Even though Spotify started earlier than most digital streaming platforms, it is not safe from the wrath of competition. The streaming giant is contesting with the likes of Apple Music and Amazon (Amazon Music), and Google (YouTube Music), hence it is left with two options — dominate or face the fate of obsolete streaming platforms like Soundcloud and Napster. According to Statista, Spotify has 188 million paying subscribers globally. Please note that its total number of users (both free and premium) exceeds 365 million).

Although Spotify is on its winning streak, it is losing market share to Apple Music, especially in the States. The only way out for Spotify is to solidify its influence among music listeners and artists. That feat can be attained with the help of smart algorithms and machine learning programs.
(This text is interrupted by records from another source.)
-- pv_equiv track=rewrite | github.com/alinstaller/alinstaller | src/partition_lib.py | get_num_from_part
-- ===== SOURCE A (Python) =====
-- def get_num_from_part(name):
--     i = len(name)
--     if i == 0:
--         return 0
--     i -= 1
--     if not name[i].isdigit():
--         return 0
--     while i >= 0 and name[i].isdigit():
--         i -= 1
--     return int(name[i + 1:])
-- ===== SOURCE B (Python) =====
-- def get_num_from_part(name):
--     # take-while pass over the reversed character sequence: collect trailing digits
--     digits = []
--     for c in reversed(name):
--         if not c.isdigit():
--             break
--         digits.append(c)
--     if not digits:
--         return 0
--     digits.reverse()
--     return int(''.join(digits))
-- ===== Notes on version B (the rewrite author's own statement) =====
-- stated objective: alternative
-- what changed: Replaces A's backward index while-loop and slice-then-int with a functional take-while pass over the reversed character sequence: the trailing digit characters are collected into a list (stopping at the first non-digit), then reversed, joined and converted with int(), 0 if none were collected.
import Mathlib
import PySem

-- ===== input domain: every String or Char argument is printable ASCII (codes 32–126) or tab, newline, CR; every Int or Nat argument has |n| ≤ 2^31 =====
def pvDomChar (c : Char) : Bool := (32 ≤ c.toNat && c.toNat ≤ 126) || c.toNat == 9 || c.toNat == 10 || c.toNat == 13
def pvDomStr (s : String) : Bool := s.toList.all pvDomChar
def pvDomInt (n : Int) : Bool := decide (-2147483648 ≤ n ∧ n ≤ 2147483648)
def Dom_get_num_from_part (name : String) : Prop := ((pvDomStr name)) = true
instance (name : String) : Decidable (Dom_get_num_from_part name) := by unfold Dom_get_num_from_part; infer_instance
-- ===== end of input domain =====

-- B replaces A's backward index while-loop + slice + int by a take-while pass over the
-- reversed character sequence that collects the trailing digits, then reverses, joins
-- and converts them; equal on all inputs.

-- ===== PORT A =====
-- the Python while-loop 'while i >= 0 and name[i].isdigit(): i -= 1' started at index i;
-- returns the final i + 1 (the slice start), i.e. 0 when i runs off the front end.
-- cs.getD i ' ' is name[i]: i stays in range throughout the loop, so the default is never read.
def pvAWhile (cs : List Char) (i : Nat) : Nat :=
  if PySem.Chars.isdigit (cs.getD i ' ') then
    if i = 0 then 0 else pvAWhile cs (i - 1)
  else i + 1

def get_num_from_part (name : String) : Int :=
  let cs := name.toList
  let i := cs.length
  if i = 0 then 0
  else
    let i := i - 1
    if !(PySem.Chars.isdigit (cs.getD i ' ')) then 0
    else
      -- int(name[i + 1:]); the slice start is ≥ 0, so name[i+1:] is drop; the slice is a
      -- non-empty run of chars accepted by isdigit, and on the ASCII domain int() cannot
      -- raise there, so the .getD 0 default is never read on Dom.
      (PySem.Int.ofChars? (cs.drop (pvAWhile cs i))).getD 0

-- ===== PORT B =====
-- the Python 'for c in reversed(name): if not c.isdigit(): break; digits.append(c)':
-- structural recursion over the reversed char list, collecting until the first non-digit.
def pvCollect : List Char → List Char
  | [] => []
  | c :: rest => if !(PySem.Chars.isdigit c) then [] else c :: pvCollect rest

def get_num_from_part_alt (name : String) : Int :=
  let digits := pvCollect name.toList.reverse
  if digits = [] then 0
  else
    -- int(''.join(digits)) after digits.reverse(); the chars are accepted by isdigit, so
    -- on the ASCII domain int() cannot raise and the .getD 0 default is never read on Dom.
    (PySem.Int.ofChars? digits.reverse).getD 0

-- ===== PRECONDITION & SPEC =====
def Spec_get_num_from_part (name : String) (out : Int) : Prop := out = get_num_from_part_alt name
instance (name : String) (out : Int) : Decidable (Spec_get_num_from_part name out) := by unfold Spec_get_num_from_part; infer_instance

-- ===== CLAIM (what is proved, stated in full; the proofs are below) =====
def Claim_equal_get_num_from_part : Prop := ∀ (name : String), Dom_get_num_from_part name → Spec_get_num_from_part name (get_num_from_part name)

-- ===== LEMMAS AND PROOFS =====

-- B's collecting loop is takeWhile isdigit
theorem pvCollect_eq_takeWhile (l : List Char) :
    pvCollect l = l.takeWhile PySem.Chars.isdigit := by
  induction l with
  | nil => rfl
  | cons c rest ih =>
    rw [pvCollect, List.takeWhile_cons]
    by_cases h : PySem.Chars.isdigit c
    · simp [h, ih]
    · simp [h]

-- A's while-loop started at the last index lands on the length of the non-digit part
theorem pvAWhile_append (ds : List Char) (c : Char) (i : Nat) (h : i < ds.length) :
    pvAWhile (ds ++ [c]) i = pvAWhile ds i := by
  induction i using Nat.strong_induction_on with
  | _ i ih =>
    conv_lhs => rw [pvAWhile]
    conv_rhs => rw [pvAWhile]
    rw [List.getD_append _ _ _ _ h]
    split
    · split
      · rfl
      · exact ih (i - 1) (by omega) (by omega)
    · rfl

theorem pvAWhile_main (cs : List Char) (h : cs ≠ []) :
    pvAWhile cs (cs.length - 1) = (cs.reverse.dropWhile PySem.Chars.isdigit).length := by
  induction cs using List.reverseRecOn with
  | nil => exact absurd rfl h
  | append_singleton ds c ih =>
    have hget : (ds ++ [c]).getD ds.length ' ' = c := by
      simp [List.getD]
    rw [show (ds ++ [c]).length - 1 = ds.length by simp]
    rw [pvAWhile, hget, List.reverse_append, List.reverse_singleton, List.singleton_append,
      List.dropWhile_cons]
    by_cases hd : PySem.Chars.isdigit c
    · rw [if_pos hd, if_pos hd]
      rcases List.eq_nil_or_concat ds with hnil | ⟨_, _, hcons⟩
      · subst hnil; simp
      · have hlen : ds.length ≠ 0 := by subst hcons; simp
        rw [if_neg hlen, pvAWhile_append ds c (ds.length - 1) (by omega),
          ih (by subst hcons; simp)]
    · rw [if_neg hd, if_neg hd]
      simp

-- A's slice is exactly the reverse of the collected run
theorem pv_drop_eq_take_reverse (cs : List Char) :
    cs.drop ((cs.reverse.dropWhile PySem.Chars.isdigit).length)
      = (cs.reverse.takeWhile PySem.Chars.isdigit).reverse := by
  have h : cs = (cs.reverse.dropWhile PySem.Chars.isdigit).reverse
      ++ (cs.reverse.takeWhile PySem.Chars.isdigit).reverse := by
    have := (List.takeWhile_append_dropWhile
      (p := PySem.Chars.isdigit) (l := cs.reverse))
    conv_rhs => rw [← List.reverse_append, this]
    simp
  calc cs.drop ((cs.reverse.dropWhile PySem.Chars.isdigit).length)
      = ((cs.reverse.dropWhile PySem.Chars.isdigit).reverse
          ++ (cs.reverse.takeWhile PySem.Chars.isdigit).reverse).drop
          ((cs.reverse.dropWhile PySem.Chars.isdigit).reverse.length) := by
        rw [← h, List.length_reverse]
    _ = (cs.reverse.takeWhile PySem.Chars.isdigit).reverse := List.drop_left

-- ===== VERDICT (by name: the statement is the Claim_ definition above) =====
theorem get_num_from_part_spec : Claim_equal_get_num_from_part := by
  intro name _
  unfold Spec_get_num_from_part get_num_from_part get_num_from_part_alt
  set cs := name.toList with hcs
  rw [pvCollect_eq_takeWhile]
  by_cases h0 : cs.length = 0
  · have : cs = [] := List.eq_nil_of_length_eq_zero h0
    simp [this]
  · have hne : cs ≠ [] := by intro h; exact h0 (by simp [h])
    simp only [if_neg h0]
    have hlast : cs.getD (cs.length - 1) ' ' = cs.reverse.headD ' ' := by
      rcases List.eq_nil_or_concat cs with h | ⟨ds, c, h⟩
      · exact absurd h hne
      · rw [h]
        simp [List.getD, List.concat_eq_append]
    obtain ⟨ds, c, hsplit⟩ : ∃ ds c, cs = ds ++ [c] := by
      rcases List.eq_nil_or_concat cs with h | ⟨ds, c, h⟩
      · exact absurd h hne
      · exact ⟨ds, c, by simpa [List.concat_eq_append] using h⟩
    have hrev : cs.reverse = c :: ds.reverse := by rw [hsplit]; simp
    have hheadc : cs.getD (cs.length - 1) ' ' = c := by rw [hlast, hrev]; rfl
    by_cases hd : PySem.Chars.isdigit c
    · simp only [hheadc, hd, Bool.not_true, Bool.false_eq_true, if_false]
      rw [pvAWhile_main cs hne, pv_drop_eq_take_reverse cs]
      have ht : cs.reverse.takeWhile PySem.Chars.isdigit ≠ [] := by
        rw [hrev, List.takeWhile_cons, if_pos hd]
        simp
      rw [if_neg ht]
    · simp only [hheadc, hd, Bool.not_false, if_true]
      have ht : cs.reverse.takeWhile PySem.Chars.isdigit = [] := by
        rw [hrev, List.takeWhile_cons, if_neg hd]
      rw [if_pos ht]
Convincing users to become premium consumers becomes a lot easier when the user experience on the platform is top-notch. People just want an unlimited good music experience and they would not mind paying for it.

So far, so good; Spotify has been doing good despite the pressure from competitors and scandals that have rocked its very foundation. How did they come this far? Your guess is as good as mine; by garnering reliable data and actively tweaking their algorithm. So let’s dive deeper into the physiology of Spotify’s popular algorithm.

Spotify Home Screen

Spotify Home Screen is like the maitre d’hotel that gave you a warm welcome when you lodged at a guest house during your last vacation to Italy.

Right off the bat, Spotify greets its visitors with customized playlists and recommendations. Intrigued users are presented with a variety of recommended playlists. Famous examples of recommended playlists are Release Radar, Discover Weekly, your mixtapes, B Slide, etc.

The Other sections menu aka shelves features Recently Played, Recommended for today, or Jump Back In.

The Spotify home screen is designed to suck listeners back into the streaming app. If there is one thing Spotify hates, it is users exiting their app. The AI responsible for creating and curating the home screen is dubbed BaRT (meaning Bandits for Recommendations as

Treatments). We will give you a breakdown of BaRT as we proceed.

If you are logged into Spotify as a user, you will find sections like “Recommended songs” (automatic playlist continuations), and you “might also like” placed side by side with the recommended playlists mentioned earlier. Also, these sections are placed under every playlist and album. The idea is that no user screen is the same and every user has a customized Spotify screen.

All backend designers will tell you that you need data to run an interactive user interface, hence Spotify’s algorithm is only as powerful as the data its users feed it when they click the “allow Spotify to track…” pop-up.

The data is needed to dish out music to users and fine-tune the song predictions whether the user is on the Spotify app or listening to music in the background. How does Spotify get its data and what are its sources? Let’s find out in the next section.

Data

Like all big data collectors, Spotify needs the user’s approval to kick-off. Most Spotify users are cool with being tracked because they enjoy the superb user experience, perfect recommendations, and end-of-the-year stats provided by Spotify.

Spotify tracks everything from the time spent on the platforms to the songs interacted with the most.

Spotify wrapped became a thing in 2020. There’s a really good chance you have come across a screenshot of Spotify Wrapped from a random Twitter user. The feature offers users the breakdown of the duration and the genres they listened to the most.

Users post their SPotify Wrapped to boast about the uniqueness of their music taste. The information contained in Spotify’s “year in review” report includes the listening time, genre, favorite podcasts, favorite artists, and newcomers.

It is not just the users who provide Spotify with data, the artists are not exempted. Without lifting a finger, Spotify is showered with details such as song descriptions, song names, genre, song files, lyrics, and images. The more data Spotify collects from you as an artist, the higher your chance of getting playlisted on algorithmic playlists and recommended to its users.

When consumers consent to share their data with Spotify, they give the streaming giant the access to their skipped songs, listening history, number of times a song is repeated, social interactions (when they share music covers to social media sites like Instagram and Twitter), and playlists stored.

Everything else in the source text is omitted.